■ Directions for this task
Produce a verbatim transcription of the records below, beginning at the line containing "intro k; rfl" and ending at the final line; include only those lines.

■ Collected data
-- pv_equiv track=rewrite | github.com/kenhuangus/ai-news-aggregator | processors/llm_analyzer.py | _simple_categorize
-- ===== SOURCE A (Python) =====
-- from typing import List, Dict, Any, Optional
--
-- def _simple_categorize(item: Dict[str, Any]) -> str:
--     """Simple keyword-based categorization fallback."""
--     text = f"{item.get('title', '')} {item.get('content', '')}".lower()
--
--     if any(word in text for word in ['paper', 'research', 'arxiv', 'study', 'findings']):
--         return "Research & Papers"
--     elif any(word in text for word in ['company', 'funding', 'acquisition', 'partnership', 'business']):
--         return "Industry & Business"
--     elif any(word in text for word in ['release', 'launch', 'tool', 'product', 'app', 'platform']):
--         return "Products & Tools"
--     elif any(word in text for word in ['model', 'gpt', 'llm', 'benchmark', 'evaluation']):
--         return "Models & Benchmarks"
--     elif any(word in text for word in ['regulation', 'policy', 'ethics', 'safety', 'governance']):
--         return "Policy & Ethics"
--     elif any(word in text for word in ['application', 'use case', 'deployment', 'implementation']):
--         return "Applications"
--     elif any(word in text for word in ['infrastructure', 'hardware', 'gpu', 'compute', 'cloud']):
--         return "Infrastructure"
--     else:
--         return "Other"
-- ===== SOURCE B (Python) =====
-- CATEGORIES = [
--     (['paper', 'research', 'arxiv', 'study', 'findings'], "Research & Papers"),
--     (['company', 'funding', 'acquisition', 'partnership', 'business'], "Industry & Business"),
--     (['release', 'launch', 'tool', 'product', 'app', 'platform'], "Products & Tools"),
--     (['model', 'gpt', 'llm', 'benchmark', 'evaluation'], "Models & Benchmarks"),
--     (['regulation', 'policy', 'ethics', 'safety', 'governance'], "Policy & Ethics"),
--     (['application', 'use case', 'deployment', 'implementation'], "Applications"),
--     (['infrastructure', 'hardware', 'gpu', 'compute', 'cloud'], "Infrastructure"),
-- ]
--
-- # flat keyword index: every keyword with the priority rank of its category
-- KEYWORDS = [(w, i, name) for i, (ws, name) in enumerate(CATEGORIES) for w in ws]
--
-- def _simple_categorize(item):
--     text = f"{item.get('title', '')} {item.get('content', '')}".lower()
--     best = None
--     for word, rank, name in KEYWORDS:
--         if word in text and (best is None or rank < best[0]):
--             best = (rank, name)
--     return best[1] if best is not None else "Other"
-- ===== Notes on version B (the rewrite author's own statement) =====
-- stated objective: alternative
-- what changed: B flattens all keywords into one (keyword, rank, category) list and makes a single full pass tracking the minimum-rank matching keyword, instead of A's seven-way priority if/elif chain with early return per category group.
import Mathlib
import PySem

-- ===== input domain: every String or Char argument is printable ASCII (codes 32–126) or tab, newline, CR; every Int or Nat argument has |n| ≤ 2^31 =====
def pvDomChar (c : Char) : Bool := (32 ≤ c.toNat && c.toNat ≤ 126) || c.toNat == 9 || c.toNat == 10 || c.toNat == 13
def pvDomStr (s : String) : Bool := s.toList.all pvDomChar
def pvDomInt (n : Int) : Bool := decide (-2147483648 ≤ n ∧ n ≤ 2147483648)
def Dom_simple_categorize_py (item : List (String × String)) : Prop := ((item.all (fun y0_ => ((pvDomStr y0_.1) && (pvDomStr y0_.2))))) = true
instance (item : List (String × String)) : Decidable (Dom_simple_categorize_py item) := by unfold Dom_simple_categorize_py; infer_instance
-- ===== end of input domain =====

-- B replaces A's seven-way if/elif priority chain by one full pass over a flat (keyword, rank, category) list tracking the minimum-rank match (objective: alternative).


-- ===== PORT A =====
def simple_categorize_py (item : List (String × String)) : String :=
  let t := (PySem.Dict.mk item).getD "title" ""
  let c := (PySem.Dict.mk item).getD "content" ""
  let text := PySem.Str.lower (String.mk (t.toList ++ ' ' :: c.toList))
  if ["paper", "research", "arxiv", "study", "findings"].any (fun w => PySem.Str.isIn w text) then
    "Research & Papers"
  else if ["company", "funding", "acquisition", "partnership", "business"].any (fun w => PySem.Str.isIn w text) then
    "Industry & Business"
  else if ["release", "launch", "tool", "product", "app", "platform"].any (fun w => PySem.Str.isIn w text) then
    "Products & Tools"
  else if ["model", "gpt", "llm", "benchmark", "evaluation"].any (fun w => PySem.Str.isIn w text) then
    "Models & Benchmarks"
  else if ["regulation", "policy", "ethics", "safety", "governance"].any (fun w => PySem.Str.isIn w text) then
    "Policy & Ethics"
  else if ["application", "use case", "deployment", "implementation"].any (fun w => PySem.Str.isIn w text) then
    "Applications"
  else if ["infrastructure", "hardware", "gpu", "compute", "cloud"].any (fun w => PySem.Str.isIn w text) then
    "Infrastructure"
  else
    "Other"

-- ===== PORT B =====
def pvCategoriesB : List (List String × String) :=
  [ (["paper", "research", "arxiv", "study", "findings"], "Research & Papers"),
    (["company", "funding", "acquisition", "partnership", "business"], "Industry & Business"),
    (["release", "launch", "tool", "product", "app", "platform"], "Products & Tools"),
    (["model", "gpt", "llm", "benchmark", "evaluation"], "Models & Benchmarks"),
    (["regulation", "policy", "ethics", "safety", "governance"], "Policy & Ethics"),
    (["application", "use case", "deployment", "implementation"], "Applications"),
    (["infrastructure", "hardware", "gpu", "compute", "cloud"], "Infrastructure") ]

-- the comprehension '[(w, i, name) for i, (ws, name) in enumerate(CATEGORIES) for w in ws]'
def pvFlatten : Nat → List (List String × String) → List (String × Nat × String)
  | _, [] => []
  | k, (ws, n) :: rest => ws.map (fun w => (w, k, n)) ++ pvFlatten (k + 1) rest

def pvKeywords : List (String × Nat × String) := pvFlatten 0 pvCategoriesB

-- one iteration of B's loop: 'if word in text and (best is None or rank < best[0]): best = (rank, name)'
def pvStep (text : String) (best : Option (Nat × String)) (e : String × Nat × String) :
    Option (Nat × String) :=
  match best with
  | none => if PySem.Str.isIn e.1 text then some (e.2.1, e.2.2) else none
  | some (r, n) =>
      if PySem.Str.isIn e.1 text && decide (e.2.1 < r) then some (e.2.1, e.2.2) else some (r, n)

def simple_categorize_py_alt (item : List (String × String)) : String :=
  let t := (PySem.Dict.mk item).getD "title" ""
  let c := (PySem.Dict.mk item).getD "content" ""
  let text := PySem.Str.lower (String.mk (t.toList ++ ' ' :: c.toList))
  match pvKeywords.foldl (pvStep text) none with
  | some (_, n) => n
  | none => "Other"

-- ===== PRECONDITION & SPEC =====
def Spec_simple_categorize_py (item : List (String × String)) (out : String) : Prop := out = simple_categorize_py_alt item
instance (item : List (String × String)) (out : String) : Decidable (Spec_simple_categorize_py item out) := by unfold Spec_simple_categorize_py; infer_instance

-- ===== CLAIM (what is proved, stated in full; the proofs are below) =====
def Claim_equal_simple_categorize_py : Prop := ∀ (item : List (String × String)), Dom_simple_categorize_py item → Spec_simple_categorize_py item (simple_categorize_py item)

-- ===== LEMMAS AND PROOFS =====

-- the first-matching-category reading of the table, used only in the proof
def pvFirstOpt (text : String) : Nat → List (List String × String) → Option (Nat × String)
  | _, [] => none
  | k, (ws, n) :: rest =>
      if ws.any (fun w => PySem.Str.isIn w text) then some (k, n) else pvFirstOpt text (k + 1) rest

theorem pvFlatten_rank_ge (cats : List (List String × String)) :
    ∀ k e, e ∈ pvFlatten k cats → k ≤ e.2.1 := by
  induction cats with
  | nil => intro k e h; simp [pvFlatten] at h
  | cons p rest ih =>
      intro k e h
      obtain ⟨ws, n⟩ := p
      simp only [pvFlatten, List.mem_append, List.mem_map] at h
      rcases h with ⟨w, _, rfl⟩ | h
      · exact le_refl k
      · exact Nat.le_of_succ_le (ih (k + 1) e h)

theorem pvFold_stuck (text : String) (l : List (String × Nat × String)) :
    ∀ r n, (∀ e ∈ l, r ≤ e.2.1) → l.foldl (pvStep text) (some (r, n)) = some (r, n) := by
  induction l with
  | nil => intro r n _; rfl
  | cons e rest ih =>
      intro r n h
      have hr : r ≤ e.2.1 := h e (List.mem_cons_self ..)
      have : pvStep text (some (r, n)) e = some (r, n) := by
        simp only [pvStep]
        have : ¬ e.2.1 < r := Nat.not_lt.mpr hr
        simp [this]
      rw [List.foldl_cons, this]
      exact ih r n (fun e' he' => h e' (List.mem_cons_of_mem _ he'))

theorem pvFold_group (text : String) (ws : List String) :
    ∀ k n, (ws.map (fun w => (w, k, n))).foldl (pvStep text) none =
      if ws.any (fun w => PySem.Str.isIn w text) then some (k, n) else none := by
  induction ws with
  | nil => intro k n; rfl
  | cons w rest ih =>
      intro k n
      rw [List.map_cons, List.foldl_cons, List.any_cons]
      by_cases h : PySem.Str.isIn w text = true
      · have hstep : pvStep text none (w, k, n) = some (k, n) := by
          simp only [pvStep]; exact if_pos h
        have hrest : (rest.map (fun w => (w, k, n))).foldl (pvStep text) (some (k, n)) = some (k, n) := by
          apply pvFold_stuck
          intro e he
          obtain ⟨w', _, rfl⟩ := List.mem_map.mp he
          exact le_refl k
        rw [hstep, hrest, h, Bool.true_or]; rfl
      · have hb : PySem.Str.isIn w text = false := Bool.eq_false_iff.mpr h
        have hstep : pvStep text none (w, k, n) = none := by
          simp only [pvStep]; exact if_neg h
        rw [hstep, ih k n, hb, Bool.false_or]

theorem pvFold_flatten (text : String) (cats : List (List String × String)) :
    ∀ k, (pvFlatten k cats).foldl (pvStep text) none = pvFirstOpt text k cats := by
  induction cats with
  | nil => intro k; rfl
  | cons p rest ih =>
      intro k
      obtain ⟨ws, n⟩ := p
      simp only [pvFlatten, pvFirstOpt, List.foldl_append]
      rw [pvFold_group text ws k n]
      by_cases h : (ws.any (fun w => PySem.Str.isIn w text)) = true
      · rw [if_pos h, if_pos h]
        exact pvFold_stuck text _ k n
          (fun e he => Nat.le_of_succ_le (pvFlatten_rank_ge rest (k + 1) e he))
      · rw [if_neg h, if_neg h, ih (k + 1)]

-- ===== VERDICT (by name: the statement is the Claim_ definition above) =====
set_option maxHeartbeats 1600000 in
theorem simple_categorize_py_spec : Claim_equal_simple_categorize_py := by
  intro item _
  unfold Spec_simple_categorize_py simple_categorize_py simple_categorize_py_alt
  simp only [pvKeywords, pvFold_flatten, pvCategoriesB, pvFirstOpt]
  split_ifs <;> rfl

■ Output below
  | nil => intro k; rfl
  | cons p rest ih =>
      intro k
      obtain ⟨ws, n⟩ := p
      simp only [pvFlatten, pvFirstOpt, List.foldl_append]
      rw [pvFold_group text ws k n]
      by_cases h : (ws.any (fun w => PySem.Str.isIn w text)) = true
      · rw [if_pos h, if_pos h]
        exact pvFold_stuck text _ k n
          (fun e he => Nat.le_of_succ_le (pvFlatten_rank_ge rest (k + 1) e he))
      · rw [if_neg h, if_neg h, ih (k + 1)]

-- ===== VERDICT (by name: the statement is the Claim_ definition above) =====
set_option maxHeartbeats 1600000 in
theorem simple_categorize_py_spec : Claim_equal_simple_categorize_py := by
  intro item _
  unfold Spec_simple_categorize_py simple_categorize_py simple_categorize_py_alt
  simp only [pvKeywords, pvFold_flatten, pvCategoriesB, pvFirstOpt]
  split_ifs <;> rfl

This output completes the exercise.